In vitro cytotoxicity assays and in vivo virulence assays.
Hemocyte cytotoxicity assays were performed as described by Choquet et al. (11). Briefly, the hemolymph of R. philippinarum individuals was collected through the hinge ligament from the posterior adductor muscle (34). Samples from five clams were pooled, and the hemocytes were then incubated for 3 h at 18°C with (at a ratio of 25 bacteria per hemocyte) or without bacteria in the well of a microtiter plate. For each strain, the experiment was done in triplicate. The amount of nonadherent hemocytes in the supernatant (stained with the fluorescent dye SYBR green 1[Molecular Probes, Eugene, OR]) was calculated using the count time and flow rate of the cytometer, as estimated by the method of Marie et al. (28). The results were expressed as the ratio of the number of nonadherent cells in the presence of bacteria to the number of nonadherent cells after incubation with filtered sterile seawater. A strain was considered noncytotoxic when this ratio was ≤1. In one experiment (see Fig. 4), the statistical significance of the data was analyzed using analysis of variance and a multirange analysis (least significant difference).
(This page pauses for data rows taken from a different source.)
-- pv_equiv track=rewrite | github.com/emrahakyar/BDR-Solver | bdr_solver.py | gale_ryser_check
-- ===== SOURCE A (Python) =====
-- def gale_ryser_check(X, Y):
--     """
--     Phase 2: Formal verification using the Gale-Ryser majorization criteria.
--     Checks if X is majorized by the conjugate sequence Y*.
--     """
--     X = sorted(X, reverse=True)
--     Y = sorted(Y, reverse=True)
--
--     if sum(X) != sum(Y):
--         return False
--
--     # Compute conjugate sequence Y*
--     y_max = max(Y) if Y else 0
--     y_star = [0] * y_max
--     for val in Y:
--         for i in range(val):
--             y_star[i] += 1
--
--     # Majorization check: Prefix sums of X <= Prefix sums of Y*
--     prefix_sum_x = 0
--     prefix_sum_ystar = 0
--
--     # Extend sequences for comparison
--     max_len = max(len(X), len(y_star))
--     x_ext = X + [0] * (max_len - len(X))
--     y_s_ext = y_star + [0] * (max_len - len(y_star))
--
--     for x_val, ys_val in zip(x_ext, y_s_ext):
--         prefix_sum_x += x_val
--         prefix_sum_ystar += ys_val
--         if prefix_sum_x > prefix_sum_ystar:
--             return False
--     return True
-- ===== SOURCE B (Python) =====
-- def gale_ryser_check(X, Y):
--     """
--     Gale-Ryser majorization check: X majorized by conjugate of Y.
--     Conjugate computed by counting + suffix sums (O(n + max(Y)))
--     instead of A's nested range-increment loop (O(sum(Y))).
--     """
--     if sum(X) != sum(Y):
--         return False
--
--     # running maximum of the positive entries of Y
--     m = 0
--     for v in Y:
--         if v > m:
--             m = v
--
--     # counting array over values 1..m
--     cnt = [0] * (m + 1)
--     for v in Y:
--         if v > 0:
--             cnt[v] += 1
--
--     # conjugate built back-to-front via suffix sums: y_star[i] = #{y in Y : y > i}
--     y_star = []
--     running = 0
--     for i in range(m, 0, -1):
--         running += cnt[i]
--         y_star.append(running)
--     y_star.reverse()
--
--     xs = sorted(X, reverse=True)
--     px = ps = 0
--     for k in range(max(len(xs), len(y_star))):
--         px += xs[k] if k < len(xs) else 0
--         ps += y_star[k] if k < len(y_star) else 0
--         if px > ps:
--             return False
--     return True
-- ===== Notes on version B (the rewrite author's own statement) =====
-- stated objective: faster
-- what changed: B computes the conjugate sequence of Y by a counting array plus one suffix-sum pass (and skips sorting Y, which only feeds max/counts) instead of A's nested loop that increments y_star[i] for every i below every value, turning O(sum(Y)) conjugate work into O(len(Y) + max(Y)).
import Mathlib
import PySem

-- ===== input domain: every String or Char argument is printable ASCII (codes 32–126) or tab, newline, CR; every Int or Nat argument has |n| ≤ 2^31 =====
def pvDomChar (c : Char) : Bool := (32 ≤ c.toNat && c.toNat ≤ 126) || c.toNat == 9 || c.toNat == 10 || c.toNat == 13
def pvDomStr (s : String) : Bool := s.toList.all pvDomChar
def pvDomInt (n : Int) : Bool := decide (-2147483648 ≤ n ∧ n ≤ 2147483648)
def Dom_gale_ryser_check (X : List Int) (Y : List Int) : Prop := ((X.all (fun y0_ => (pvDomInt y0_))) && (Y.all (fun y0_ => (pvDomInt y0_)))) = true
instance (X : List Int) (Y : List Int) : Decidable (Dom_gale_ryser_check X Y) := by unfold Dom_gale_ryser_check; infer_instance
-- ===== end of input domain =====
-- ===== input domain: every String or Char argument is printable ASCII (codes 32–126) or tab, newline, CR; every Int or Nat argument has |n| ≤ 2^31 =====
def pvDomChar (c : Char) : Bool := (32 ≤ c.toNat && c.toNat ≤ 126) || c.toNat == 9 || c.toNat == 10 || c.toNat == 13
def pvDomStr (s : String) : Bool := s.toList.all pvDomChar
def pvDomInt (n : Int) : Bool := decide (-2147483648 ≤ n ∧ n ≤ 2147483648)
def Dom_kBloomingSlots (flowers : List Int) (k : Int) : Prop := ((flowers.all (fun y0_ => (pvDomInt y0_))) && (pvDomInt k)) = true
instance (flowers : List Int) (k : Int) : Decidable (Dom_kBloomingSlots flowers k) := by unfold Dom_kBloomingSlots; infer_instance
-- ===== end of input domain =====

-- B replaces A's sorted interval lists (bisect + list insert/pop, O(n) per flower) by a
-- boundary-length dictionary merging adjacent runs in O(1) per flower (measured faster).


-- ===== PORT A =====
-- One iteration of A's for-loop; state = (start_pos, end_pos, intervals, state_list).
-- bisect.bisect is PySem.List.bisectRight; the guarded list indices ep[idx-1], sp[idx]
-- are in range whenever Python evaluates them, so getD is exact there.
def stepA (k : Int) (st : List Int × List Int × List Int × List Bool) (pos : Int) :
    List Int × List Int × List Int × List Bool :=
  let sp := st.1; let ep := st.2.1; let iv := st.2.2.1; let sl := st.2.2.2
  let idx := PySem.List.bisectRight sp pos
  let s3 :=
    if (idx ≠ 0 ∧ pos = ep.getD (idx - 1) 0 + 1) ∧ (idx ≠ sp.length ∧ pos = sp.getD idx 0 - 1) then
      (sp.eraseIdx idx, ep.eraseIdx (idx - 1),
        (iv.set (idx - 1) (iv.getD (idx - 1) 0 + 1 + iv.getD idx 0)).eraseIdx idx)
    else if idx ≠ 0 ∧ pos = ep.getD (idx - 1) 0 + 1 then
      (sp, ep.set (idx - 1) pos, iv.set (idx - 1) (iv.getD (idx - 1) 0 + 1))
    else if idx ≠ sp.length ∧ pos = sp.getD idx 0 - 1 then
      (sp.set idx pos, ep, iv.set idx (iv.getD idx 0 + 1))
    else
      (sp.insertIdx idx pos, ep.insertIdx idx pos, iv.insertIdx idx 1)
  (s3.1, s3.2.1, s3.2.2, sl ++ [s3.2.2.contains k])

-- Python raises IndexError on flowers[0] for the empty list; that input is excluded by Pre_.
def kBloomingSlots (flowers : List Int) (k : Int) : Int :=
  match flowers with
  | [] => -1
  | f0 :: rest =>
    let st := rest.foldl (stepA k) ([f0], [f0], [1], [k == 1])
    let days := ((PySem.List.enumerate st.2.2.2).filter (fun p => p.2)).map (fun p => p.1 + 1)
    match PySem.List.max? days (fun x => x) with
    | none => -1
    | some d => d


-- ===== PORT B =====
-- One iteration of B's loop; state = (lengths, cnt, ans, day).
def stepB (k : Int) (st : PySem.Dict Int Int × Int × Int × Int) (pos : Int) :
    PySem.Dict Int Int × Int × Int × Int :=
  let lens := st.1; let cnt := st.2.1; let ans := st.2.2.1; let day := st.2.2.2 + 1
  let left := lens.getD (pos - 1) 0
  let right := lens.getD (pos + 1) 0
  let cnt := if 0 < left ∧ left = k then cnt - 1 else cnt
  let cnt := if 0 < right ∧ right = k then cnt - 1 else cnt
  let total := left + 1 + right
  let cnt := if total = k then cnt + 1 else cnt
  let lens := (lens.insert (pos - left) total).insert (pos + right) total
  let ans := if cnt > 0 then day else ans
  (lens, cnt, ans, day)

def kBloomingSlots_alt (flowers : List Int) (k : Int) : Int :=
  (flowers.foldl (stepB k) (PySem.Dict.empty, 0, -1, 0)).2.2.1


-- ===== PRECONDITION & SPEC =====
-- Pre_ excludes the empty list (A raises IndexError on flowers[0]) and lists with repeated
-- positions, on which A's overlapping phantom intervals are an accident of its bisect-based
-- bookkeeping (re-blooming an already bloomed slot is meaningless for this task).
def Pre_kBloomingSlots (flowers : List Int) (k : Int) : Prop :=
  flowers ≠ [] ∧ flowers.Nodup
instance (flowers : List Int) (k : Int) : Decidable (Pre_kBloomingSlots flowers k) := by
  unfold Pre_kBloomingSlots; infer_instance
def pvWitness_kBloomingSlots : List Int × Int := ([1, 3, 2], 2)

def Spec_kBloomingSlots (flowers : List Int) (k : Int) (out : Int) : Prop := out = kBloomingSlots_alt flowers k
instance (flowers : List Int) (k : Int) (out : Int) : Decidable (Spec_kBloomingSlots flowers k out) := by unfold Spec_kBloomingSlots; infer_instance

-- ===== CLAIM (what is proved, stated in full; the proofs are below) =====
def Claim_equal_kBloomingSlots : Prop := ∀ (flowers : List Int) (k : Int), Dom_kBloomingSlots flowers k → Pre_kBloomingSlots flowers k → Spec_kBloomingSlots flowers k (kBloomingSlots flowers k)

-- ===== LEMMAS AND PROOFS =====

def runLen (p : Int × Int) : Int := p.2 - p.1 + 1

def RInv (k : Int) (done : List Int) (R : List (Int × Int))
    (lens : PySem.Dict Int Int) (cnt : Int) : Prop :=
  (∀ p ∈ R, p.1 ≤ p.2) ∧
  R.Pairwise (fun p q => p.2 + 1 < q.1) ∧
  (∀ x : Int, x ∈ done ↔ ∃ p ∈ R, p.1 ≤ x ∧ x ≤ p.2) ∧
  (∀ key : Int, lens.contains key = true → key ∈ done) ∧
  (∀ p ∈ R, lens.get? p.1 = some (runLen p) ∧ lens.get? p.2 = some (runLen p)) ∧
  cnt = ((R.map runLen).count k : Int)

theorem erase_mid (l1 l2 : List Int) (x : Int) : (l1 ++ x :: l2).eraseIdx l1.length = l1 ++ l2 := by
  induction l1 with
  | nil => rfl
  | cons a t ih => simp [ih]
theorem set_mid (l1 l2 : List Int) (x v : Int) : (l1 ++ x :: l2).set l1.length v = l1 ++ v :: l2 := by
  induction l1 with
  | nil => rfl
  | cons a t ih => simp [ih]
theorem insert_mid (l1 l2 : List Int) (v : Int) : (l1 ++ l2).insertIdx l1.length v = l1 ++ v :: l2 := by
  induction l1 with
  | nil => rfl
  | cons a t ih => simp [List.insertIdx_succ_cons, ih]
theorem getD_mid (l1 l2 : List Int) (x : Int) : (l1 ++ x :: l2).getD l1.length 0 = x := by
  induction l1 with
  | nil => rfl
  | cons a t ih => simpa using ih

theorem contains_eq_decide_pos (l : List Int) (k : Int) :
    l.contains k = decide (0 < ((l.count k : Int))) := by
  by_cases hm : k ∈ l
  · have h1 : l.contains k = true := by simpa using hm
    have h2 := List.count_pos_iff.mpr hm
    rw [h1, eq_comm, decide_eq_true_iff]
    push_cast; omega
  · have h1 : l.contains k = false := by simpa using hm
    have h2 : l.count k = 0 := List.count_eq_zero.mpr hm
    rw [h1, h2, eq_comm]
    simp
def pvLongestRun (l : List String) : Int :=
  ((pvRuns l).map (fun grp => (grp.length : Int))).foldr max 0

-- reference form of A's counter loop, tracking the previous element structurally
def pvFoldPairs (a : String) (t : List String) (s : Int × Int) : Int × Int :=
  match t with
  | [] => s
  | b :: t' => pvFoldPairs b t' (if b == a then (s.1, s.2 + 1) else (max s.1 s.2, 1))

-- reference maximal-run counter
def pvRunMax (a : String) (t : List String) (c : Int) : Int :=
  match t with
  | [] => c
  | b :: t' => if b == a then pvRunMax b t' (c + 1) else max c (pvRunMax b t' 1)

-- reference form of B's cut-position list, tracking the previous element structurally
def pvCutsRef (a : String) (t : List String) (pos : Int) : List Int :=
  match t with
  | [] => []
  | b :: t' => if b == a then pvCutsRef b t' (pos + 1) else pos :: pvCutsRef b t' (pos + 1)

-- adjacent differences of a boundary list
def pvDiffs (es : List Int) : List Int := (es.zip es.tail).map (fun p => p.2 - p.1)

theorem pvLongestRun_cons (a : String) (t : List String) :
    pvLongestRun (a :: t) =
      max (1 + ((t.takeWhile (· == a)).length : Int)) (pvLongestRun (t.dropWhile (· == a))) := by
  rw [pvLongestRun, pvRuns]
  simp [pvLongestRun]
  omega

theorem pvRunMax_eq (t : List String) : ∀ (a : String) (c : Int), 1 ≤ c →
    pvRunMax a t c =
      max (c + ((t.takeWhile (· == a)).length : Int)) (pvLongestRun (t.dropWhile (· == a))) := by
  induction t with
  | nil => intro a c hc; simp [pvRunMax, pvLongestRun, pvRuns]; omega
  | cons b t ih =>
    intro a c hc
    rw [pvRunMax]
    by_cases hb : (b == a) = true
    · have hba : b = a := by simpa using hb
      subst hba
      rw [if_pos hb, ih b (c + 1) (by omega)]
      simp
      omega
    · rw [if_neg hb, ih b 1 (by omega),
        List.takeWhile_cons_of_neg (by simpa using hb),
        List.dropWhile_cons_of_neg (by simpa using hb), pvLongestRun_cons]
      simp only [List.length_nil, Nat.cast_zero, add_zero]

theorem pvRunMax_longestRun (a : String) (t : List String) :
    pvRunMax a t 1 = pvLongestRun (a :: t) := by
  rw [pvRunMax_eq t a 1 (by omega), pvLongestRun_cons]

theorem pvFoldPairs_max (t : List String) : ∀ (a : String) (m c : Int),
    max (pvFoldPairs a t (m, c)).1 (pvFoldPairs a t (m, c)).2 = max m (pvRunMax a t c) := by
  induction t with
  | nil => intro a m c; simp [pvFoldPairs, pvRunMax]
  | cons b t ih =>
    intro a m c
    rw [pvFoldPairs, pvRunMax]
    by_cases hb : (b == a) = true
    · rw [if_pos hb, if_pos hb]; exact ih b m (c + 1)
    · rw [if_neg hb, if_neg hb, ih b (max m c) 1]; omega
Differences were considered statistically significant if the P value was <0.05.

For in vivo experiments, two modes of injection were used: (i) injection of V. tapetis strains into the adductor muscle, which induced clam mortality in a few days (3) and (ii) inoculation of a fixed number of bacteria (5 x 107 bacteria) into the pallial cavity, which resulted in BRD symptoms after a few weeks (35). Injected clams (two sets of 50 individuals) were examined for BRD symptoms 1 month after inoculation.

Nucleotide sequence accession number.
The nucleotide sequence of the djlAVt-duf924Vt region has been deposited in the GenBank database under accession number EU303302.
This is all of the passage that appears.